With your 2i2c.org google account, go to Google Groups and create a new Google Group with the name “{bucket-name}-writers” and email “{bucket-name}-writers@googlegroups.com”, where “{bucket-name}” is the name of the bucket we are going to grant write access to.
Use of @googlegroups.com instead of @2i2c.org is suitable as this group will include non-2i2c members, who otherwise could get control of a 2i2c.org email which isn’t a necessary security compromise.
Grant “Group Owner” access to the community champion requesting this feature. They will be able to add / remove users from the group as necessary, and thus manage access without needing to involve 2i2c engineers.
In the user_buckets definition for the bucket in question, add the group name as an extra_admin_members:
```
user_buckets = {
  "persistent": {
    "delete_after": null,
    "extra_admin_members": [
      "group:<name-of-group>@googlegroups.com"
    ]
  }
}
```
Apply this terraform change to create the appropriate permissions for members of the group to have full read/write access to that GCS bucket.
We want the community champions to handle granting / revoking access to this google group, as well as produce community specific documentation on how to actually upload data here. We currently do not have a template of how end users can use this, but something can be stolen from the documentation for LEAP users

Granting access to cloud buckets in other cloud accounts / projects¶

Sometimes, users on a hub we manage need access to a storage bucket managed by an external third party - often a different research group. This can help with access to raw data, collaboration, etc.

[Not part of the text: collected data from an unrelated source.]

-- pv_equiv track=rewrite | github.com/Sneijderlino/Virtual_Keyboard_Gestur | Virtual_Kyboard_Ghost.py | hit_test
-- ===== SOURCE A (Python) =====
-- keys_layout = [
--     list("1234567890"),
--     list("QWERTYUIOP"),
--     list("ASDFGHJKL;"),
--     list("ZXCVBNM<>?")
-- ]
--
-- special_keys = ["SHIFT", "SPACE", "ENTER", "DEL"]
--
-- def hit_test(ix, iy):
--     for r, row in enumerate(keys_layout):
--         for c, key in enumerate(row):
--             x, y = 100 + c*110, 100 + r*110
--             if (ix - x)**2 + (iy - y)**2 <= 45**2:
--                 return key
--     x0 = 100
--     for sk in special_keys:
--         if x0 < ix < x0+180 and 550 < iy < 620:
--             return sk
--         x0 += 200
--     return None
-- ===== SOURCE B (Python) =====
-- FLAT_KEYS = list("1234567890QWERTYUIOPASDFGHJKL;ZXCVBNM<>?")
--
-- SPECIAL_KEYS = ["SHIFT", "SPACE", "ENTER", "DEL"]
--
-- def hit_test(ix, iy):
--     # O(1): jump straight to the nearest grid cell, then one distance test.
--     c = (ix - 45) // 110
--     r = (iy - 45) // 110
--     if 0 <= r <= 3 and 0 <= c <= 9 and (ix - (100 + c*110))**2 + (iy - (100 + r*110))**2 <= 2025:
--         return FLAT_KEYS[r*10 + c]
--     k = (ix - 101) // 200
--     if 0 <= k <= 3 and ix < 280 + 200*k and 550 < iy < 620:
--         return SPECIAL_KEYS[k]
--     return None
-- ===== Notes on version B (the rewrite author's own statement) =====
-- stated objective: alternative
-- what changed: Replaces A's first-match scan over all 40 grid keys and 4 special keys by O(1) arithmetic: compute the nearest grid cell with floor division and do a single distance test (the key discs are disjoint, so the nearest cell is the only possible hit), and locate the special-key slot by floor division instead of walking the list.
import Mathlib
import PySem

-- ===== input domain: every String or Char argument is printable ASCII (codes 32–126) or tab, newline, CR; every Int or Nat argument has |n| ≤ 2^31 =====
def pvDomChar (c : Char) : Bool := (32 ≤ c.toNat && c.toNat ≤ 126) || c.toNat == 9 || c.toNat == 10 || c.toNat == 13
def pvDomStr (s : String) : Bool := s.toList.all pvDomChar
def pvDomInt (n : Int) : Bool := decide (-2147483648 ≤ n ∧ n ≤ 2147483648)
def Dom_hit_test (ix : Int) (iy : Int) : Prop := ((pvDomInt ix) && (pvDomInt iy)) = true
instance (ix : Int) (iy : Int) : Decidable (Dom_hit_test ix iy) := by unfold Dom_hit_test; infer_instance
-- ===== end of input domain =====

-- B replaces A's first-match scan over all 44 keys by direct index arithmetic:
-- it computes the nearest grid cell (resp. the special-key slot) and does one distance test.

-- ===== PORT A =====
def krow0 : List String := ["1","2","3","4","5","6","7","8","9","0"]
def krow1 : List String := ["Q","W","E","R","T","Y","U","I","O","P"]
def krow2 : List String := ["A","S","D","F","G","H","J","K","L",";"]
def krow3 : List String := ["Z","X","C","V","B","N","M","<",">","?"]
def keysLayout : List (List String) := [krow0, krow1, krow2, krow3]
def specialKeys : List String := ["SHIFT", "SPACE", "ENTER", "DEL"]

-- inner loop of A: `for c, key in enumerate(row)`, x = 100 + c*110
def rowScan (ix iy y : Int) : Int → List String → Option String
  | _, [] => none
  | c, key :: rest =>
    if (ix - (100 + c*110))^2 + (iy - y)^2 ≤ 45^2 then some key
    else rowScan ix iy y (c+1) rest

-- outer loop of A: `for r, row in enumerate(keys_layout)`, y = 100 + r*110
def gridScan (ix iy : Int) : Int → List (List String) → Option String
  | _, [] => none
  | r, row :: rest =>
    match rowScan ix iy (100 + r*110) 0 row with
    | some k => some k
    | none => gridScan ix iy (r+1) rest

-- special-keys loop of A: x0 starts at 100 and grows by 200
def specScan (ix iy : Int) : Int → List String → Option String
  | _, [] => none
  | x0, sk :: rest =>
    if x0 < ix ∧ ix < x0 + 180 ∧ 550 < iy ∧ iy < 620 then some sk
    else specScan ix iy (x0 + 200) rest

def hit_test (ix : Int) (iy : Int) : Option String :=
  match gridScan ix iy 0 keysLayout with
  | some k => some k
  | none => specScan ix iy 100 specialKeys

-- ===== PORT B =====
def flatKeys : List String :=
  ["1","2","3","4","5","6","7","8","9","0",
   "Q","W","E","R","T","Y","U","I","O","P",
   "A","S","D","F","G","H","J","K","L",";",
   "Z","X","C","V","B","N","M","<",">","?"]

def hit_test_alt (ix : Int) (iy : Int) : Option String :=
  let c := PySem.Int.floordiv (ix - 45) 110
  let r := PySem.Int.floordiv (iy - 45) 110
  if 0 ≤ r ∧ r ≤ 3 ∧ 0 ≤ c ∧ c ≤ 9 ∧
      (ix - (100 + c*110))^2 + (iy - (100 + r*110))^2 ≤ 2025 then
    -- FLAT_KEYS[r*10 + c]; the guard puts the index in range, so pyGetD is exact here
    some (PySem.List.pyGetD flatKeys (r*10 + c) "")
  else
    let k := PySem.Int.floordiv (ix - 101) 200
    if 0 ≤ k ∧ k ≤ 3 ∧ ix < 280 + 200*k ∧ 550 < iy ∧ iy < 620 then
      -- SPECIAL_KEYS[k]; in range by the guard
      some (PySem.List.pyGetD specialKeys k "")
    else none

-- ===== PRECONDITION & SPEC =====
def Spec_hit_test (ix : Int) (iy : Int) (out : Option String) : Prop := out = hit_test_alt ix iy
instance (ix : Int) (iy : Int) (out : Option String) : Decidable (Spec_hit_test ix iy out) := by unfold Spec_hit_test; infer_instance

-- ===== CLAIM (what is proved, stated in full; the proofs are below) =====
def Claim_equal_hit_test : Prop := ∀ (ix : Int) (iy : Int), Dom_hit_test ix iy → Spec_hit_test ix iy (hit_test ix iy)

-- ===== LEMMAS AND PROOFS =====

-- the disc test for the cell in column c of the row whose centre ordinate is y
abbrev hitC (ix iy y c : Int) : Prop := (ix - (100 + c*110))^2 + (iy - y)^2 ≤ 45^2

lemma hit_bounds {ix iy y c : Int} (h : hitC ix iy y c) :
    (-45 ≤ ix - (100 + c*110) ∧ ix - (100 + c*110) ≤ 45) ∧
    (-45 ≤ iy - y ∧ iy - y ≤ 45) := by
  refine ⟨⟨?_, ?_⟩, ?_, ?_⟩ <;>
    nlinarith [sq_nonneg (ix - (100 + c*110)), sq_nonneg (iy - y),
      sq_nonneg (ix - (100 + c*110) + 45), sq_nonneg (ix - (100 + c*110) - 45),
      sq_nonneg (iy - y + 45), sq_nonneg (iy - y - 45)]

lemma rowScan_none (ix iy y : Int) (row : List String) (c : Int)
    (h : ∀ j : Int, c ≤ j → j < c + (row.length : Int) → ¬ hitC ix iy y j) :
    rowScan ix iy y c row = none := by
  induction row generalizing c with
  | nil => rfl
  | cons key rest ih =>
    rw [rowScan, if_neg (h c le_rfl (by simp only [List.length_cons]; push_cast; omega))]
    exact ih (c+1) (fun j h1 h2 => h j (by omega) (by simp at h2 ⊢; omega))

lemma rowScan_hit (ix iy y : Int) (row : List String) (c j : Int)
    (hj0 : 0 ≤ j) (hjl : j < (row.length : Int))
    (hhit : hitC ix iy y (c + j))
    (hmiss : ∀ i : Int, c ≤ i → i < c + j → ¬ hitC ix iy y i) :
    rowScan ix iy y c row = row[j.toNat]? := by
  induction row generalizing c j with
  | nil => simp at hjl; omega
  | cons key rest ih =>
    by_cases hz : j = 0
    · subst hz
      rw [rowScan, if_pos (by rw [← add_zero c]; exact hhit)]
      simp
    · rw [rowScan, if_neg (hmiss c le_rfl (by omega))]
      have ht : j.toNat = (j-1).toNat + 1 := by omega
      rw [ht, List.getElem?_cons_succ]
      refine ih (c+1) (j-1) (by omega) (by simp at hjl ⊢; omega)
        (by rw [show c + 1 + (j - 1) = c + j by ring]; exact hhit)
        (fun i h1 h2 => hmiss i (by omega) (by omega))

lemma grid_none (ix iy : Int)
    (h : ∀ r c : Int, 0 ≤ r → r ≤ 3 → 0 ≤ c → c ≤ 9 → ¬ hitC ix iy (100 + r*110) c) :
    gridScan ix iy 0 keysLayout = none := by
  have m0 : rowScan ix iy (100 + 0*110) 0 krow0 = none :=
    rowScan_none _ _ _ _ _ (fun j h1 h2 => by
      refine h 0 j (by norm_num) (by norm_num) h1 ?_; simp [krow0] at h2; omega)
  have m1 : rowScan ix iy (100 + (0+1)*110) 0 krow1 = none :=
    rowScan_none _ _ _ _ _ (fun j h1 h2 => by
      have := h 1 j (by norm_num) (by norm_num) h1 (by simp [krow1] at h2; omega)
      intro hx; apply this; norm_num at hx ⊢; exact hx)
  have m2 : rowScan ix iy (100 + (0+1+1)*110) 0 krow2 = none :=
    rowScan_none _ _ _ _ _ (fun j h1 h2 => by
      have := h 2 j (by norm_num) (by norm_num) h1 (by simp [krow2] at h2; omega)
      intro hx; apply this; norm_num at hx ⊢; exact hx)
  have m3 : rowScan ix iy (100 + (0+1+1+1)*110) 0 krow3 = none :=
    rowScan_none _ _ _ _ _ (fun j h1 h2 => by
      have := h 3 j (by norm_num) (by norm_num) h1 (by simp [krow3] at h2; omega)
      intro hx; apply this; norm_num at hx ⊢; exact hx)
  simp only [keysLayout, gridScan, m0, m1, m2, m3]

lemma flat_eq (r0 c0 : Int) (h1 : 0 ≤ r0) (h2 : r0 ≤ 3) (h3 : 0 ≤ c0) (h4 : c0 ≤ 9) :
    ((keysLayout.getD r0.toNat []))[c0.toNat]? = some (PySem.List.pyGetD flatKeys (r0*10 + c0) "") := by
  interval_cases r0 <;> interval_cases c0 <;> rfl

lemma grid_hit (ix iy r0 c0 : Int) (h1 : 0 ≤ r0) (h2 : r0 ≤ 3) (h3 : 0 ≤ c0) (h4 : c0 ≤ 9)
    (hhit : hitC ix iy (100 + r0*110) c0) :
    gridScan ix iy 0 keysLayout = some (PySem.List.pyGetD flatKeys (r0*10 + c0) "") := by
  have hmiss : ∀ r c : Int, (r ≠ r0 ∨ c ≠ c0) → ¬ hitC ix iy (100 + r*110) c := by
    intro r c hne h'
    have b1 := hit_bounds hhit
    have b2 := hit_bounds h'
    rcases hne with h | h <;> omega
  rw [← flat_eq r0 c0 h1 h2 h3 h4]
  interval_cases r0
  · -- r0 = 0
    have mh : rowScan ix iy (100 + 0*110) 0 krow0 = krow0[c0.toNat]? :=
      rowScan_hit _ _ _ _ 0 c0 h3 (by norm_num [krow0]; omega)
        (by norm_num at hhit ⊢; exact hhit)
        (fun i hi1 hi2 => by
          intro hx; exact hmiss 0 i (Or.inr (by omega)) (by norm_num at hx ⊢; exact hx))
    have hlt : c0.toNat < krow0.length := by simp [krow0]; omega
    have hsome : krow0[c0.toNat]? = some (krow0[c0.toNat]'hlt) := List.getElem?_eq_getElem hlt
    simp only [keysLayout, gridScan, mh, hsome]
    exact hsome.symm
  · -- r0 = 1
    have m0 : rowScan ix iy (100 + 0*110) 0 krow0 = none :=
      rowScan_none _ _ _ _ _ (fun j h1 h2 => by
        intro hx; exact hmiss 0 j (Or.inl (by norm_num)) (by norm_num at hx ⊢; exact hx))
    have mh : rowScan ix iy (100 + (0+1)*110) 0 krow1 = krow1[c0.toNat]? :=
      rowScan_hit _ _ _ _ 0 c0 h3 (by norm_num [krow1]; omega)
        (by norm_num at hhit ⊢; exact hhit)
        (fun i hi1 hi2 => by
          intro hx; exact hmiss 1 i (Or.inr (by omega)) (by norm_num at hx ⊢; exact hx))
    have hlt : c0.toNat < krow1.length := by simp [krow1]; omega
    have hsome : krow1[c0.toNat]? = some (krow1[c0.toNat]'hlt) := List.getElem?_eq_getElem hlt
    simp only [keysLayout, gridScan, m0, mh, hsome]
    exact hsome.symm
  · -- r0 = 2
    have m0 : rowScan ix iy (100 + 0*110) 0 krow0 = none :=
      rowScan_none _ _ _ _ _ (fun j h1 h2 => by
        intro hx; exact hmiss 0 j (Or.inl (by norm_num)) (by norm_num at hx ⊢; exact hx))
    have m1 : rowScan ix iy (100 + (0+1)*110) 0 krow1 = none :=
      rowScan_none _ _ _ _ _ (fun j h1 h2 => by
        intro hx; exact hmiss 1 j (Or.inl (by norm_num)) (by norm_num at hx ⊢; exact hx))
    have mh : rowScan ix iy (100 + (0+1+1)*110) 0 krow2 = krow2[c0.toNat]? :=
      rowScan_hit _ _ _ _ 0 c0 h3 (by norm_num [krow2]; omega)
        (by norm_num at hhit ⊢; exact hhit)
        (fun i hi1 hi2 => by
          intro hx; exact hmiss 2 i (Or.inr (by omega)) (by norm_num at hx ⊢; exact hx))
    have hlt : c0.toNat < krow2.length := by simp [krow2]; omega
    have hsome : krow2[c0.toNat]? = some (krow2[c0.toNat]'hlt) := List.getElem?_eq_getElem hlt
    simp only [keysLayout, gridScan, m0, m1, mh, hsome]
    exact hsome.symm
  · -- r0 = 3
    have m0 : rowScan ix iy (100 + 0*110) 0 krow0 = none :=
      rowScan_none _ _ _ _ _ (fun j h1 h2 => by
        intro hx; exact hmiss 0 j (Or.inl (by norm_num)) (by norm_num at hx ⊢; exact hx))
    have m1 : rowScan ix iy (100 + (0+1)*110) 0 krow1 = none :=
      rowScan_none _ _ _ _ _ (fun j h1 h2 => by
        intro hx; exact hmiss 1 j (Or.inl (by norm_num)) (by norm_num at hx ⊢; exact hx))
    have m2 : rowScan ix iy (100 + (0+1+1)*110) 0 krow2 = none :=
      rowScan_none _ _ _ _ _ (fun j h1 h2 => by
        intro hx; exact hmiss 2 j (Or.inl (by norm_num)) (by norm_num at hx ⊢; exact hx))
    have mh : rowScan ix iy (100 + (0+1+1+1)*110) 0 krow3 = krow3[c0.toNat]? :=
      rowScan_hit _ _ _ _ 0 c0 h3 (by norm_num [krow3]; omega)
        (by norm_num at hhit ⊢; exact hhit)
        (fun i hi1 hi2 => by
          intro hx; exact hmiss 3 i (Or.inr (by omega)) (by norm_num at hx ⊢; exact hx))
    have hlt : c0.toNat < krow3.length := by simp [krow3]; omega
    have hsome : krow3[c0.toNat]? = some (krow3[c0.toNat]'hlt) := List.getElem?_eq_getElem hlt
    simp only [keysLayout, gridScan, m0, m1, m2, mh, hsome]
    exact hsome.symm

lemma grid_eq (ix iy : Int) : gridScan ix iy 0 keysLayout =
    (if 0 ≤ PySem.Int.floordiv (iy - 45) 110 ∧ PySem.Int.floordiv (iy - 45) 110 ≤ 3 ∧
        0 ≤ PySem.Int.floordiv (ix - 45) 110 ∧ PySem.Int.floordiv (ix - 45) 110 ≤ 9 ∧
        (ix - (100 + PySem.Int.floordiv (ix - 45) 110 * 110))^2 +
          (iy - (100 + PySem.Int.floordiv (iy - 45) 110 * 110))^2 ≤ 2025 then
      some (PySem.List.pyGetD flatKeys (PySem.Int.floordiv (iy - 45) 110 * 10 + PySem.Int.floordiv (ix - 45) 110) "")
    else none) := by
  have hfc : PySem.Int.floordiv (ix - 45) 110 = (ix - 45) / 110 :=
    PySem.Int.floordiv_eq_ediv_of_pos (by norm_num)
  have hfr : PySem.Int.floordiv (iy - 45) 110 = (iy - 45) / 110 :=
    PySem.Int.floordiv_eq_ediv_of_pos (by norm_num)
  rw [hfc, hfr]
  by_cases hB : 0 ≤ (iy - 45) / 110 ∧ (iy - 45) / 110 ≤ 3 ∧
      0 ≤ (ix - 45) / 110 ∧ (ix - 45) / 110 ≤ 9 ∧
      (ix - (100 + (ix - 45) / 110 * 110))^2 + (iy - (100 + (iy - 45) / 110 * 110))^2 ≤ 2025
  · rw [if_pos hB]
    obtain ⟨h1, h2, h3, h4, h5⟩ := hB
    exact grid_hit ix iy _ _ h1 h2 h3 h4 (by norm_num; exact h5)
  · rw [if_neg hB]
    apply grid_none
    intro r c hr0 hr3 hc0 hc9 hhit
    exfalso; apply hB
    have b := hit_bounds hhit
    have hc : (ix - 45) / 110 = c := by omega
    have hr : (iy - 45) / 110 = r := by omega
    rw [hc, hr]
    exact ⟨hr0, hr3, hc0, hc9, by have h' := hhit; norm_num at h'; exact h'⟩

lemma spec_eq (ix iy : Int) : specScan ix iy 100 specialKeys =
    (if 0 ≤ PySem.Int.floordiv (ix - 101) 200 ∧ PySem.Int.floordiv (ix - 101) 200 ≤ 3 ∧
        ix < 280 + 200 * PySem.Int.floordiv (ix - 101) 200 ∧ 550 < iy ∧ iy < 620 then
      some (PySem.List.pyGetD specialKeys (PySem.Int.floordiv (ix - 101) 200) "")
    else none) := by
  have hk : PySem.Int.floordiv (ix - 101) 200 = (ix - 101) / 200 :=
    PySem.Int.floordiv_eq_ediv_of_pos (by norm_num)
  rw [hk]
  norm_num [specScan, specialKeys]
  split_ifs <;>
    first
      | rfl
      | (exfalso; omega)
      | (rw [show ((ix - 101) / 200 : Int) = 0 from by omega]; rfl)
      | (rw [show ((ix - 101) / 200 : Int) = 1 from by omega]; rfl)
      | (rw [show ((ix - 101) / 200 : Int) = 2 from by omega]; rfl)
      | (rw [show ((ix - 101) / 200 : Int) = 3 from by omega]; rfl)

-- ===== VERDICT (by name: the statement is the Claim_ definition above) =====
theorem hit_test_spec : Claim_equal_hit_test := by
  intro ix iy _
  unfold Spec_hit_test
  show hit_test ix iy = hit_test_alt ix iy
  unfold hit_test hit_test_alt
  rw [grid_eq]
  by_cases hB : 0 ≤ PySem.Int.floordiv (iy - 45) 110 ∧ PySem.Int.floordiv (iy - 45) 110 ≤ 3 ∧
      0 ≤ PySem.Int.floordiv (ix - 45) 110 ∧ PySem.Int.floordiv (ix - 45) 110 ≤ 9 ∧
      (ix - (100 + PySem.Int.floordiv (ix - 45) 110 * 110))^2 +
        (iy - (100 + PySem.Int.floordiv (iy - 45) 110 * 110))^2 ≤ 2025
  · rw [if_pos hB, if_pos hB]
  · rw [if_neg hB, if_neg hB]
    exact spec_eq ix iy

This section outlines how to grant this access. Currently, this functionality is implemented only on AWS - but we can add it for other cloud providers when needed.

AWS¶

On AWS, we would need to set up cross account S3 access.

Find the ARN of the service account used by the users on the hub. You can find this under userServiceAccount.annotations.eks.amazon.com/role-arn in the values.yaml file for your hub. It should look something like arn:aws:iam::<account-id>:role/<hub-name>.
In the AWS account with the S3 bucket, create an IAM policy that grants appropriate access to the S3 bucket from the hub. For example, the following policy grants readonly access to the bucket for users of the hub
```
{
 "Version": "2012-10-17",
 "Statement": [
     {
         "Effect": "Allow",
         "Principal": {
             "AWS": "<arn-of-service-account-from-step-1>"
         },
         "Action": [
             "s3:GetObject",
             "s3:GetObjectVersion",
             "s3:ListBucket"
         ],
         "Resource": [
             "arn:aws:s3:::<name-of-bucket>",
             "arn:aws:s3:::<name-of-bucket>/*"
         ]
     }
 ]
}
```
You can add additional permissions to the bucket if needed here.
Note
You can list as many buckets as you want, but each bucket needs two entries - one with the /* and one without so both listing the bucket as well as fetching data from it can work
In the .tfvars file for the cluster hosting the hub, add extra_iam_policy as a key to the hub under hub_cloud_permissions. This is used to set any additional IAM permissions granted to the users of the hub. In this case, you should copy the exact policy that was applied to the bucket in step 2, but remove the “Principal” key. So it would look something like:
```
{
 "Version": "2012-10-17",
 "Statement": [
     {
         "Effect": "Allow",
         "Action": [
             "s3:GetObject",
             "s3:GetObjectVersion",
             "s3:ListBucket"
         ],
         "Resource": [
             "arn:aws:s3:::<name-of-bucket>",
             "arn:aws:s3:::<name-of-bucket>/*"
         ]
     }
 ]
}
```
Apply the terraform config, and test out if s3 bucket access works on the hub!